The widely accepted view is that duplicate content is an important issue and, although one well known and highly respected search engine optimization expert recently wrote an article opposing this view, even a cursory look at the huge mass of material which has been written on this subject recently will clearly show that this is a minority opinion.
If we agree with the view that duplicate content is in fact important, then just how can we define duplicate content? If I produce an original article for an article directory and then re-write that same article for submission to a second directory how are the search engines going to evaluate these two articles and decide whether or not they contain duplicate content? The simple answer is that we do not know, but here is one writer's opinion.
When checking for duplicate content was initially carried out by the search engines it was very much a matter of looking at one web page as a whole against another and no attempt was made to begin dissecting the two pages and comparing individual elements of the pages. In those days it was possible to use identical content and merely add an introduction and conclusion to one of the two pages and that would be enough to escape any duplicate content penalty. Sadly for many publishers these days have long since disappeared.
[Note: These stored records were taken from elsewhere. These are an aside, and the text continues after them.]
def left_tree_size_alt (tree : List Int) : List Int :=
  (loopB tree tree.length (List.replicate tree.length []) (List.replicate tree.length (-1))).2

-- ===== PRECONDITION & SPEC =====
def Spec_left_tree_size (tree : List Int) (out : List Int) : Prop := out = left_tree_size_alt tree
instance (tree : List Int) (out : List Int) : Decidable (Spec_left_tree_size tree out) := by unfold Spec_left_tree_size; infer_instance

-- ===== CLAIM (what is proved, stated in full; the proofs are below) =====
def Claim_equal_left_tree_size : Prop := ∀ (tree : List Int), Dom_left_tree_size tree → Spec_left_tree_size tree (left_tree_size tree)

-- ===== LEMMAS AND PROOFS =====

-- the sorted subtree list B maintains at index i
def subS (tree : List Int) (i : Nat) : List Int :=
  if h : tree.length ≤ i ∨ tree.getD i 0 = -1 then []
  else (insPosB (tree.getD i 0) (mergeB (subS tree (2 * i + 1)) (subS tree (2 * i + 2)))).2
termination_by tree.length - i
decreasing_by all_goals omega

-- the value B's loop writes at a processed index i (when tree[i] ≠ -1)
def resB (tree : List Int) (i : Nat) : Int :=
  ((insPosB (tree.getD i 0) (mergeB (subS tree (2 * i + 1)) (subS tree (2 * i + 2)))).1 : Int) + 1

-- the value A's loop writes at index i (when tree[i] ≠ -1)
def resA (tree : List Int) (i : Nat) : Int :=
  (((collectA tree i).filter (fun x => x < tree.getD i 0)).length : Int) + 1
-- pv_equiv track=rewrite | github.com/Morneplaine/EVE | eve_launcher.py | _normalize_inventory_key
-- ===== SOURCE A (Python) =====
-- def _normalize_inventory_key(name, required_keys):
--     """Match pasted item name to an aggregated key (exact or case-insensitive)."""
--     name = (name or "").strip()
--     if name in required_keys:
--         return name
--     lower = name.lower()
--     for k in required_keys:
--         if k.lower() == lower:
--             return k
--     return name
-- ===== SOURCE B (Python) =====
-- def _normalize_inventory_key(name, required_keys):
--     """Match pasted item name to an aggregated key (exact or case-insensitive)."""
--     # Single fused pass: early-return on an exact match, remember the first
--     # case-insensitive match in an accumulator, fall back to it (then to name).
--     name = (name or "").strip()
--     lower = name.lower()
--     ci = None
--     for k in required_keys:
--         if k == name:
--             return name
--         if ci is None and k.lower() == lower:
--             ci = k
--     return ci if ci is not None else name
-- ===== Notes on version B (the rewrite author's own statement) =====
-- stated objective: alternative
-- what changed: A makes two staged passes (a membership test for an exact match, then a scan comparing lowercased keys); B makes one fused pass that early-returns on an exact match while carrying the first case-insensitive match in an accumulator.
import Mathlib
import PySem

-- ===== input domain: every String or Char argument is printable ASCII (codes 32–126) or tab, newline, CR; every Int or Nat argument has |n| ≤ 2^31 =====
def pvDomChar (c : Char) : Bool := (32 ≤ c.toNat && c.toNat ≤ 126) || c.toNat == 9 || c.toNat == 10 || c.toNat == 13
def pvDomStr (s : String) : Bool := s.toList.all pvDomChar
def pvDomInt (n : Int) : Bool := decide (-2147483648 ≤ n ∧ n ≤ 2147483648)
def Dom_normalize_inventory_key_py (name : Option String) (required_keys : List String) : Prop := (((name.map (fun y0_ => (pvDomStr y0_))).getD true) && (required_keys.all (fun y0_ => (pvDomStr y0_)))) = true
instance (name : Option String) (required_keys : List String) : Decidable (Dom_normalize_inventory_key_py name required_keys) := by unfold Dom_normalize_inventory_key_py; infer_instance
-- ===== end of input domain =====

-- B replaces A's two staged passes (membership test, then lowercase scan) with one fused pass carrying the first case-insensitive match in an accumulator (alternative).
-- recursive pass carrying the first case-insensitive match in an accumulator (alternative).


-- ===== PORT A =====
def normalize_inventory_key_py (name : Option String) (required_keys : List String) : String :=
  let name := PySem.Str.strip (name.getD "")
  if required_keys.contains name then name
  else
    let lower := PySem.Str.lower name
    -- 'for k in required_keys: if k.lower() == lower: return k' = first match
    match required_keys.find? (fun k => PySem.Str.lower k == lower) with
    | some k => k
    | none => name

-- ===== PORT B =====
-- helper: transliteration of B's single loop (early return on exact match, accumulator ci)
def normalize_inventory_key_py_alt_match (name lower : String) (keys : List String) (ci : Option String) : String :=
  match keys with
  | [] => ci.getD name
  | k :: rest =>
    if k == name then name
    else
      let ci := if ci.isNone && (PySem.Str.lower k == lower) then some k else ci
      normalize_inventory_key_py_alt_match name lower rest ci

def normalize_inventory_key_py_alt (name : Option String) (required_keys : List String) : String :=
  let name := PySem.Str.strip (name.getD "")
  normalize_inventory_key_py_alt_match name (PySem.Str.lower name) required_keys none

-- ===== PRECONDITION & SPEC =====
def Spec_normalize_inventory_key_py (name : Option String) (required_keys : List String) (out : String) : Prop := out = normalize_inventory_key_py_alt name required_keys
instance (name : Option String) (required_keys : List String) (out : String) : Decidable (Spec_normalize_inventory_key_py name required_keys out) := by unfold Spec_normalize_inventory_key_py; infer_instance

-- ===== CLAIM (what is proved, stated in full; the proofs are below) =====
def Claim_equal_normalize_inventory_key_py : Prop := ∀ (name : Option String) (required_keys : List String), Dom_normalize_inventory_key_py name required_keys → Spec_normalize_inventory_key_py name required_keys (normalize_inventory_key_py name required_keys)

-- ===== LEMMAS AND PROOFS =====

-- characterisation of the single-pass helper in terms of A's two passes
theorem alt_match_eq (name lower : String) (keys : List String) (ci : Option String) :
    normalize_inventory_key_py_alt_match name lower keys ci
      = if keys.contains name then name
        else ((ci.orElse (fun _ => keys.find? (fun k => PySem.Str.lower k == lower))).getD name) := by
  induction keys generalizing ci with
  | nil => simp [normalize_inventory_key_py_alt_match]
  | cons k rest ih =>
    simp only [normalize_inventory_key_py_alt_match, List.find?]
    by_cases hk : (k == name) = true
    · have hkn : k = name := by simpa using hk
      subst hkn
      simp [List.contains_cons]
    · rw [if_neg hk, ih]
      have hne : (name == k) = false := by
        refine beq_eq_false_iff_ne.mpr ?_
        intro h; exact hk (by simp [h])
      have hc : ((k :: rest).contains name) = rest.contains name := by
        rw [List.contains_cons, hne, Bool.false_or]
      rw [hc]
      by_cases hm : rest.contains name = true
      · rw [if_pos hm, if_pos hm]
      · rw [if_neg hm, if_neg hm]
        cases ci with
        | some c => simp [Option.orElse]
        | none =>
          by_cases hp : (PySem.Str.lower k == lower) = true
          · simp [hp, Option.orElse]
          · simp [hp, Option.orElse]

-- ===== VERDICT (by name: the statement is the Claim_ definition above) =====
theorem normalize_inventory_key_py_spec : Claim_equal_normalize_inventory_key_py := by
  intro name required_keys _
  unfold Spec_normalize_inventory_key_py normalize_inventory_key_py normalize_inventory_key_py_alt
  rw [alt_match_eq]
  simp only [Option.orElse]
  split_ifs with h
  · rfl
  · cases hf : required_keys.find? (fun k => PySem.Str.lower k == PySem.Str.lower (PySem.Str.strip (name.getD ""))) <;> simp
The search engines now cut up the two pages and examine individual elements and here is the core of today's argument. Most experts agree that attention is now directed towards the main content of a web page rather than the structure of the web page. Many site owners use templates when building their pages which define the structure of each page including things like navigation menus, headers and footers. This is widely thought to be accepted and the search engines do not see this as duplicate content. What the search engines are concerned about is the informational content that is contained in the body of the page. But just how do they examine this page content?
Some people believe that this checking is undertaken at 'block' level (that is to say at the level of individual sentences or paragraphs), while other people argue that filters look for phrases or even for individual words. Noone really knows the answer although it might seem reasonable to assume that the most likely basis for checking would be to use either sentence or phrase matching.
Sentence matching is reasonably clear-cut and simply involves breaking both pages down into chunks defined by the page's punctuation. For instance, look at this sentence:
It is quite easy to get a good deal on a camera, as long as you know where to go.
This could either be viewed as a single sentence or as two sentences, depending upon whether or not you use the time honored definition of a full-stop as being the end of a sentence or adopt a flexible approach and make use of other punctuation marks, such as commas.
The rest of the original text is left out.